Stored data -
# # #

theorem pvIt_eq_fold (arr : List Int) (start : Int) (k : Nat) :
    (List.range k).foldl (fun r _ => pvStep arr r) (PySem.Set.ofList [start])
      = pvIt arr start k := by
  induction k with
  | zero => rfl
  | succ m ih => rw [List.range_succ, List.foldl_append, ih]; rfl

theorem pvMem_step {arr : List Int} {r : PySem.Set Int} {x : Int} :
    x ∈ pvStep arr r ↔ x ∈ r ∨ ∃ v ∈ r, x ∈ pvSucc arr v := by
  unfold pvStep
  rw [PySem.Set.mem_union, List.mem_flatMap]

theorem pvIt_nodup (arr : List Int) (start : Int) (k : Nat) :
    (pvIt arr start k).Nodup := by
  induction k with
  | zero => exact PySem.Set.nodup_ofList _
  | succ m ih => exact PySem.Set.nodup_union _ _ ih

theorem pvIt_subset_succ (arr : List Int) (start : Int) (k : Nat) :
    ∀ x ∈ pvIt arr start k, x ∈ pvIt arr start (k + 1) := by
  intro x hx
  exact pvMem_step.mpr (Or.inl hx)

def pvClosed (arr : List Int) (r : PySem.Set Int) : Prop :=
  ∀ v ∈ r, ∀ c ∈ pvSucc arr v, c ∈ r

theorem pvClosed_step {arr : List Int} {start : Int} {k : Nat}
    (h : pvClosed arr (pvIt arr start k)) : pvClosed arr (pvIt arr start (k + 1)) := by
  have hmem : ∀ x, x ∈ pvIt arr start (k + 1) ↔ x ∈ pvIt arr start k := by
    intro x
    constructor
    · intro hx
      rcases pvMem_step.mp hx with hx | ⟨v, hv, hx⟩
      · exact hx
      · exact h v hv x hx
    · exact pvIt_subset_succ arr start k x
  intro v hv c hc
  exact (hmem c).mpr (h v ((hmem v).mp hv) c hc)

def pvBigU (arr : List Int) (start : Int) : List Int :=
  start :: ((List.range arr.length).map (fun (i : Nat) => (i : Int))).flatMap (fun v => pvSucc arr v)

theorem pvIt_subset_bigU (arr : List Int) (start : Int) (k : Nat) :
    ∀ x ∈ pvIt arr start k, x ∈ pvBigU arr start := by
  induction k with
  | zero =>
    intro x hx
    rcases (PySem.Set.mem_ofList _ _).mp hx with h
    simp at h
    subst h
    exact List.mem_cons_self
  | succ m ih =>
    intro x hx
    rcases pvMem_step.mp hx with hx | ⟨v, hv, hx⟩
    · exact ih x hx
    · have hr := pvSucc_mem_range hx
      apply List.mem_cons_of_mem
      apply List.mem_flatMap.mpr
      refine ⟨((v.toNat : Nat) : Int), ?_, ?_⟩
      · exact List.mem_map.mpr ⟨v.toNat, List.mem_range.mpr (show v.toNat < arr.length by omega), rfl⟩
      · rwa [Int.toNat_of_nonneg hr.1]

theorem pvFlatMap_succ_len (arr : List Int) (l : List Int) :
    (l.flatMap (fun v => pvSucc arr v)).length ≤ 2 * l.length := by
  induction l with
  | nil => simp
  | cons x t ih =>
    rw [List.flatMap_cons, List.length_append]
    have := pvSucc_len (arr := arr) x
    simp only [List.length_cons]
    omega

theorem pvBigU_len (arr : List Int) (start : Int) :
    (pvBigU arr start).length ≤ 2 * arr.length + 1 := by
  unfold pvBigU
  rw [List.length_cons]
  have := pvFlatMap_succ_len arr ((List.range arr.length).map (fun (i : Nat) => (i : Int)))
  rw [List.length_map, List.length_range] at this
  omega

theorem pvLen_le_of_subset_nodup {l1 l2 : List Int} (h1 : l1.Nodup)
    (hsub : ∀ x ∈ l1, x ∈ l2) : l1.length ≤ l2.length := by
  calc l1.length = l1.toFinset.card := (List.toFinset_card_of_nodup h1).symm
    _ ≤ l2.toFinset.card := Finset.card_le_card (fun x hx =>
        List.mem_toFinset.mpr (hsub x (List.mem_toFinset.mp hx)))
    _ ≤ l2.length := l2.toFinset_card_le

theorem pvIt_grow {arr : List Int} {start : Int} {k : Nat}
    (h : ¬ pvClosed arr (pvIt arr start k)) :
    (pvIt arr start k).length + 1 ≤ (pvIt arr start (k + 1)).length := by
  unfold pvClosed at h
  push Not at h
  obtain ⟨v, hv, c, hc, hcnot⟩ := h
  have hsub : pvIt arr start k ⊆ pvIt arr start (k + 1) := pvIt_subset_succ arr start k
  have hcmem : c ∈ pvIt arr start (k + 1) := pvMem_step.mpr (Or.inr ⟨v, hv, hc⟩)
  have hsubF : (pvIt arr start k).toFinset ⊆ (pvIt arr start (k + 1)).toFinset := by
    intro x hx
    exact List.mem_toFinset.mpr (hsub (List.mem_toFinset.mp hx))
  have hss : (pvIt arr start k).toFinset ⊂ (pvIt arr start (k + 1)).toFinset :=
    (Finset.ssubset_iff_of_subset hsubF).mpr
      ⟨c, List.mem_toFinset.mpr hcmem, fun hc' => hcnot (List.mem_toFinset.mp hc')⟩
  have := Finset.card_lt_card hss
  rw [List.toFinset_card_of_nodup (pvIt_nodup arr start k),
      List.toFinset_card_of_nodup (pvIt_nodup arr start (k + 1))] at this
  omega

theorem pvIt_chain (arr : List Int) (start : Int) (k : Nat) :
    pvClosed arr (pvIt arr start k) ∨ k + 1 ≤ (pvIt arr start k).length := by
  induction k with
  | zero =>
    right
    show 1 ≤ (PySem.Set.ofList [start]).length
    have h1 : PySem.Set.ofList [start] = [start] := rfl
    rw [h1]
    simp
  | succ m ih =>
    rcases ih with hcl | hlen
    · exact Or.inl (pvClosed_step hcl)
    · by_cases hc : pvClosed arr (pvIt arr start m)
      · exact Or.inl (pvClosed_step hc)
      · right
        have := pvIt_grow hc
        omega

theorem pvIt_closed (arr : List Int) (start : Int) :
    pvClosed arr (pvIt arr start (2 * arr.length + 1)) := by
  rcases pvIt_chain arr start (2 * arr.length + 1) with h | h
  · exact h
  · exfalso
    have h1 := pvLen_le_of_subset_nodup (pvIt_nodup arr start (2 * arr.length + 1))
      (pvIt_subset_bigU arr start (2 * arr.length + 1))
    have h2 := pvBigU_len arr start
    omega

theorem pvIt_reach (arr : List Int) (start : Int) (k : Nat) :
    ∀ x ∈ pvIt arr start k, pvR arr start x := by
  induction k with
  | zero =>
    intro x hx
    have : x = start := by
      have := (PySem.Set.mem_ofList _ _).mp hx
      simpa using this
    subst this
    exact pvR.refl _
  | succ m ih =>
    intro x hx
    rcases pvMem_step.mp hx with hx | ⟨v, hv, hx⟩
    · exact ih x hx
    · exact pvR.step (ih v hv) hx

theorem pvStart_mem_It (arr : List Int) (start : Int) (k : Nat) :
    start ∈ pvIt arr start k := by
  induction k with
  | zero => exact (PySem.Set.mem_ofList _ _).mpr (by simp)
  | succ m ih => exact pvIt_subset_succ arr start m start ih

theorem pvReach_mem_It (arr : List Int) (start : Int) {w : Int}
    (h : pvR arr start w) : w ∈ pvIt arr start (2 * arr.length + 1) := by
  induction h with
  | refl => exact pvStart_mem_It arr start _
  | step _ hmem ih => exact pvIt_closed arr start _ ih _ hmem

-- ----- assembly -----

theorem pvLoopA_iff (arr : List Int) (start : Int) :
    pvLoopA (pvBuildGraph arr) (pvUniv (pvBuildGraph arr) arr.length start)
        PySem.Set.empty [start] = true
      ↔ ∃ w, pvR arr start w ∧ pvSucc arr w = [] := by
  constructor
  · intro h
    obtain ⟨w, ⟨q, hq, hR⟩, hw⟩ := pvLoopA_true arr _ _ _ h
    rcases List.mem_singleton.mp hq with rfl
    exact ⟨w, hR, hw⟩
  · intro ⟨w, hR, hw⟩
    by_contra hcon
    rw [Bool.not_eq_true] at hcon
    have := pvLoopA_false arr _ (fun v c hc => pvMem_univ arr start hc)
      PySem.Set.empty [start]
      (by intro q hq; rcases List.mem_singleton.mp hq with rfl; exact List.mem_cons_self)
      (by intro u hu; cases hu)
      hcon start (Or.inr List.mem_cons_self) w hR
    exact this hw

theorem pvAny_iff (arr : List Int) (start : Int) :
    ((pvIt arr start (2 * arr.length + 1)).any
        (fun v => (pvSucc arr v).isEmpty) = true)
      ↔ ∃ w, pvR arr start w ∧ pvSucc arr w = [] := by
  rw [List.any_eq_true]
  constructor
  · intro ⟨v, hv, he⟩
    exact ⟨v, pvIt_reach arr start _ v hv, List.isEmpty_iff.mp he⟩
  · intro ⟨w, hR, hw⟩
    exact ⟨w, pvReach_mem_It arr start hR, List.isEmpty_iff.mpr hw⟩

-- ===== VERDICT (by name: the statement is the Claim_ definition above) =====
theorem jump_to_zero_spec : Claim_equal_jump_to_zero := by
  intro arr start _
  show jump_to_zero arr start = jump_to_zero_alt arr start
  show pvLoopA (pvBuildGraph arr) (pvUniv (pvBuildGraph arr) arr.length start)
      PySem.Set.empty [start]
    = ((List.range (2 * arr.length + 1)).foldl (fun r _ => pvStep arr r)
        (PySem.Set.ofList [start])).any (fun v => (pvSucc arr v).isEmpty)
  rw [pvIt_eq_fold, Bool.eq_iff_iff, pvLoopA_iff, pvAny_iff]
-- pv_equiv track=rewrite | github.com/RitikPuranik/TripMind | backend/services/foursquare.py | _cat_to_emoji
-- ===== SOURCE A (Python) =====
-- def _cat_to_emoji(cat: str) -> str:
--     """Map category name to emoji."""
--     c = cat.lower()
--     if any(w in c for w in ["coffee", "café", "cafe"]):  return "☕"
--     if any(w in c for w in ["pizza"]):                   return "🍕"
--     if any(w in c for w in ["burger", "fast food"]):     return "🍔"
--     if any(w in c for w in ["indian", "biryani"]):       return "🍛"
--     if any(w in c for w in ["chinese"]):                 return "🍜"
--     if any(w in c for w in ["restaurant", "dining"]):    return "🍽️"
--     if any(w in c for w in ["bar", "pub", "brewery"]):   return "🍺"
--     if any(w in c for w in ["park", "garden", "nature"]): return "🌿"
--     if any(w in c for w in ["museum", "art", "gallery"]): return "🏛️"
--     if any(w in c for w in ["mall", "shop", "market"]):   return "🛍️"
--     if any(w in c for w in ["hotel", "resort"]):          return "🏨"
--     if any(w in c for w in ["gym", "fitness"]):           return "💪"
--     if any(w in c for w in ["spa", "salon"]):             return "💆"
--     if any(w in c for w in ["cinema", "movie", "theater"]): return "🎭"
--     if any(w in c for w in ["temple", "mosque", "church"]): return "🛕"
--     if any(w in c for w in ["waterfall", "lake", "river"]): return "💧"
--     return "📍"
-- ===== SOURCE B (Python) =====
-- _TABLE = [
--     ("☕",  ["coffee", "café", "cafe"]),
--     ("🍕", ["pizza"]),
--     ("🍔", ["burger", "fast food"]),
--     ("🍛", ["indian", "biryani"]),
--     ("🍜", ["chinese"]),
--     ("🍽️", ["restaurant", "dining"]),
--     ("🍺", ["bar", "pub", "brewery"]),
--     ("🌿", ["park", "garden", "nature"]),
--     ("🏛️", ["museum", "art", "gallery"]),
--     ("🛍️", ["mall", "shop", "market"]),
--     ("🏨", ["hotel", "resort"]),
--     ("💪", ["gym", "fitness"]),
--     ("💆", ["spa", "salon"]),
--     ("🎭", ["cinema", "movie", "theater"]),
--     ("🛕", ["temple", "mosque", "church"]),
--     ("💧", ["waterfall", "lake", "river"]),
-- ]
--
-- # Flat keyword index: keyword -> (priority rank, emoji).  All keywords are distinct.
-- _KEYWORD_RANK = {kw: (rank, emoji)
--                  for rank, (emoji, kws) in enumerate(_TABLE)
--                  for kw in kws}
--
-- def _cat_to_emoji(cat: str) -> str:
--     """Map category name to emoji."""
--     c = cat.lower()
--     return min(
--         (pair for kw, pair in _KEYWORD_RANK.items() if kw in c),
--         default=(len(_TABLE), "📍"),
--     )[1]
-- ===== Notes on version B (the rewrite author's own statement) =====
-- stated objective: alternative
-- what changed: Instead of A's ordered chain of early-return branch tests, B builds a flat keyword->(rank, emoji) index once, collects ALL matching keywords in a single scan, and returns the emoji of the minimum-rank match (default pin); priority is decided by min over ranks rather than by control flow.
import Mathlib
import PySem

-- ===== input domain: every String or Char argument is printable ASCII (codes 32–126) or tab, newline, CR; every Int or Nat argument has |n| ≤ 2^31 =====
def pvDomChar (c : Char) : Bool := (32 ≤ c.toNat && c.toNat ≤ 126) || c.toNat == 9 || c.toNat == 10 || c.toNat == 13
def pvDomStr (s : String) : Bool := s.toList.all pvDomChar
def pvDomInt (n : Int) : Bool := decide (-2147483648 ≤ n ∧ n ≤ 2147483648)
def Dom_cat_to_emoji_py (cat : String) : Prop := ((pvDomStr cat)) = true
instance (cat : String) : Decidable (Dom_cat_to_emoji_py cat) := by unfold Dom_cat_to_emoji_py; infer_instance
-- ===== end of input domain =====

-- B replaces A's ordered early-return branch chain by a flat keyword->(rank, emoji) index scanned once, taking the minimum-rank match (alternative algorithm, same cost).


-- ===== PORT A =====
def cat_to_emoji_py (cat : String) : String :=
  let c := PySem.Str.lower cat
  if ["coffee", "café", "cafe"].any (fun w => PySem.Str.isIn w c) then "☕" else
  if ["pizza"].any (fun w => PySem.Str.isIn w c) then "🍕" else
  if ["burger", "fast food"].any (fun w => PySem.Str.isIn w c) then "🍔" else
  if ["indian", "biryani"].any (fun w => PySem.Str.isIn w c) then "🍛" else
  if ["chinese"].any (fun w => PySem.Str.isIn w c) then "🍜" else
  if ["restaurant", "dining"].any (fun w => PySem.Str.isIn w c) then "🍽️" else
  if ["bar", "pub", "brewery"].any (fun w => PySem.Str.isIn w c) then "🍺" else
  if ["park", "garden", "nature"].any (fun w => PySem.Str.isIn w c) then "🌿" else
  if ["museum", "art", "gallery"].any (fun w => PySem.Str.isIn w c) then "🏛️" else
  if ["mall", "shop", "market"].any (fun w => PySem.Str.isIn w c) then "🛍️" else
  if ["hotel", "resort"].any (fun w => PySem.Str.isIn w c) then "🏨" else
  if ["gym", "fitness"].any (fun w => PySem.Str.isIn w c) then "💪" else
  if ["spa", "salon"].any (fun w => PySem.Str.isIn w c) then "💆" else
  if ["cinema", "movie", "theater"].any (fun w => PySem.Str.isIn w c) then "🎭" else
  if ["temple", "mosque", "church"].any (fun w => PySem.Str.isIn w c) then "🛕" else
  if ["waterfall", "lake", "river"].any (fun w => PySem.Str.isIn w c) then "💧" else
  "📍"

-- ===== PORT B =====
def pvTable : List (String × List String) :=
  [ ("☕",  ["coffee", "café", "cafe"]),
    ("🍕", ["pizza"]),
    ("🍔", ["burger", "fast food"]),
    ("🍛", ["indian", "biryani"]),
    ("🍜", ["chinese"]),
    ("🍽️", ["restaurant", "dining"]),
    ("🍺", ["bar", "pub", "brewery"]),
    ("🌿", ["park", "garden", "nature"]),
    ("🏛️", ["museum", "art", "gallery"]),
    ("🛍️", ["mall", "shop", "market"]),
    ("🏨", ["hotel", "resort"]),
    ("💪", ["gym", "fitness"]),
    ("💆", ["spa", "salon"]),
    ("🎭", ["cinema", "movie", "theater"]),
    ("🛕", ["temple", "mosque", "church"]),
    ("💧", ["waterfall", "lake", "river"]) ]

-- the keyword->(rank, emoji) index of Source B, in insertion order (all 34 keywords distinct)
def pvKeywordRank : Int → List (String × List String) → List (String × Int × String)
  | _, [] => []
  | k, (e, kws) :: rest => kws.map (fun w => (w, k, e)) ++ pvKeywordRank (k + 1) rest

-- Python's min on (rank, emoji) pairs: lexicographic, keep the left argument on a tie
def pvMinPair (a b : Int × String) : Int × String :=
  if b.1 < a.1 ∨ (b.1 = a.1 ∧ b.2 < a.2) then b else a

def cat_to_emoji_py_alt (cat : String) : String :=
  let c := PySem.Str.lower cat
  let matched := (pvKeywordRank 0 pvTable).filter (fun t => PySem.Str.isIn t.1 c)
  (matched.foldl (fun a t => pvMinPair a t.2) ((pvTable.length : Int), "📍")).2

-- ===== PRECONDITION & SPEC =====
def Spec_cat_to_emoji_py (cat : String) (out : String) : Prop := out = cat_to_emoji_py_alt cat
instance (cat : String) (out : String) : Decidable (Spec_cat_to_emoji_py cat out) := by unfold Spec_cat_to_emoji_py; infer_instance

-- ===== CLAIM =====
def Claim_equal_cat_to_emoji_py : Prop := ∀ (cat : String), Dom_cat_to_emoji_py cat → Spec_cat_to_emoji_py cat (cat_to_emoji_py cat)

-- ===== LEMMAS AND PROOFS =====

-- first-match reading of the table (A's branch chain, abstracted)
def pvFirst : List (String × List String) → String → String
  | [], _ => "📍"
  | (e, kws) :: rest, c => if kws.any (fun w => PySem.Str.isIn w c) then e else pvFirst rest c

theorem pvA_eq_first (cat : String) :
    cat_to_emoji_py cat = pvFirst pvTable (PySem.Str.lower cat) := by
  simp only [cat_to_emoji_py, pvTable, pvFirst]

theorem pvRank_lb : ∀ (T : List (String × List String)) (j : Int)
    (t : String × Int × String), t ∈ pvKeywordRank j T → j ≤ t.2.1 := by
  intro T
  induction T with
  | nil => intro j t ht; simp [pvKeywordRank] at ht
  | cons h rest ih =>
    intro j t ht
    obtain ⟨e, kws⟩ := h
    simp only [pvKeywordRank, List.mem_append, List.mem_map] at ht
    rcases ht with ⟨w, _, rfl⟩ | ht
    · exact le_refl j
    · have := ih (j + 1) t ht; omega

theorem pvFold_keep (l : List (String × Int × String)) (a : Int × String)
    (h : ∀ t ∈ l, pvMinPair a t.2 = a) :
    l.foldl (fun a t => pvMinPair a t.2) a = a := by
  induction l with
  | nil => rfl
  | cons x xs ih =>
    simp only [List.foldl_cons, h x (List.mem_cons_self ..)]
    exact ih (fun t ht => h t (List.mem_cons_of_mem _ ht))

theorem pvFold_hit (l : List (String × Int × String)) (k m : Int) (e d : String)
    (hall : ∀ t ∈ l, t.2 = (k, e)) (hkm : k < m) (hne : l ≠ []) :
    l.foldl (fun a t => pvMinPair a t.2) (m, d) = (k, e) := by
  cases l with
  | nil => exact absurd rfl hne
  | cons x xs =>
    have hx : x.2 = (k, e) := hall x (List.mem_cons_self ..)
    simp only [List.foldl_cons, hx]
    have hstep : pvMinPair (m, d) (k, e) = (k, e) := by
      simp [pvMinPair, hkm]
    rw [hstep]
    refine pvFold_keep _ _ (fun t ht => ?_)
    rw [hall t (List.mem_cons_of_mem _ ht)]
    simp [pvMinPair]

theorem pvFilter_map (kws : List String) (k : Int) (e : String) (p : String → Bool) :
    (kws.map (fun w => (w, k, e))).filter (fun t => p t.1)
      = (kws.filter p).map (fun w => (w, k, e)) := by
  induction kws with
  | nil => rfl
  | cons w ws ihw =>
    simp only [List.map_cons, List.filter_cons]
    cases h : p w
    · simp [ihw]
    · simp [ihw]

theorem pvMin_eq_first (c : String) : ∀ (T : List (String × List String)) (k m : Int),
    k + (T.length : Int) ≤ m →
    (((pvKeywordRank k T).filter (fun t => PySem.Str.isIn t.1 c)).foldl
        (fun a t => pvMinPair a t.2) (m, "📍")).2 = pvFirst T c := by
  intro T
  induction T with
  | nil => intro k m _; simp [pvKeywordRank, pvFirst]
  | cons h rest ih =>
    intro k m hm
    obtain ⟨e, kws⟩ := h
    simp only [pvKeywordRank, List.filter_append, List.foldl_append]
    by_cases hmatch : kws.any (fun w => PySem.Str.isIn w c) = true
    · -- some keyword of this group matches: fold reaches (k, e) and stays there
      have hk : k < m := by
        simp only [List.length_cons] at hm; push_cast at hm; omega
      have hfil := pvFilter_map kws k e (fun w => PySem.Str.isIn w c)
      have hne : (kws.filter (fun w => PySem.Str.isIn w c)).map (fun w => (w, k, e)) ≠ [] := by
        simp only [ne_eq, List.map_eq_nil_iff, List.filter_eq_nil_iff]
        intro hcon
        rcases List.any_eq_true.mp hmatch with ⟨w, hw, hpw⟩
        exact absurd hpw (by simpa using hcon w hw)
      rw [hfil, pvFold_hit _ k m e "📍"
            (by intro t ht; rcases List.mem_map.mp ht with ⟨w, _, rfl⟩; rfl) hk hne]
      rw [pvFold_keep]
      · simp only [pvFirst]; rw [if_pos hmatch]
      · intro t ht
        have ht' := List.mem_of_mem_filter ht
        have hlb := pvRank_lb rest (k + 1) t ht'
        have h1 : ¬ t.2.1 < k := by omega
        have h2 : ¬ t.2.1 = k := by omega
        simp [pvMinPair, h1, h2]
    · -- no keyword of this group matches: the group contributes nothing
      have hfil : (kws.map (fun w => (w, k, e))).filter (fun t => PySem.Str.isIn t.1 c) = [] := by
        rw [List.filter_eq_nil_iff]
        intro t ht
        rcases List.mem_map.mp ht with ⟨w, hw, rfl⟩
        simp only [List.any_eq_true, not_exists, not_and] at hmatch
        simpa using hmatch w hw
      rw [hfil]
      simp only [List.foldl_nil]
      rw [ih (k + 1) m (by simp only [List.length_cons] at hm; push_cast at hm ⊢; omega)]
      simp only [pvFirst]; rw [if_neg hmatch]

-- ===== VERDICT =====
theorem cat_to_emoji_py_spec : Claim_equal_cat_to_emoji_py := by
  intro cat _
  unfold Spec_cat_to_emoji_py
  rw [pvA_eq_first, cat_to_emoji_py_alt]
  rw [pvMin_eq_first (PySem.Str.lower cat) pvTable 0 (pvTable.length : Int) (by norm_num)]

# # #

Exercise details -
Examine the records and pull out every line where the string "café" occurs.

Written answer -
--     if any(w in c for w in ["coffee", "café", "cafe"]):  return "☕"
--     ("☕",  ["coffee", "café", "cafe"]),
  if ["coffee", "café", "cafe"].any (fun w => PySem.Str.isIn w c) then "☕" else
  [ ("☕",  ["coffee", "café", "cafe"]),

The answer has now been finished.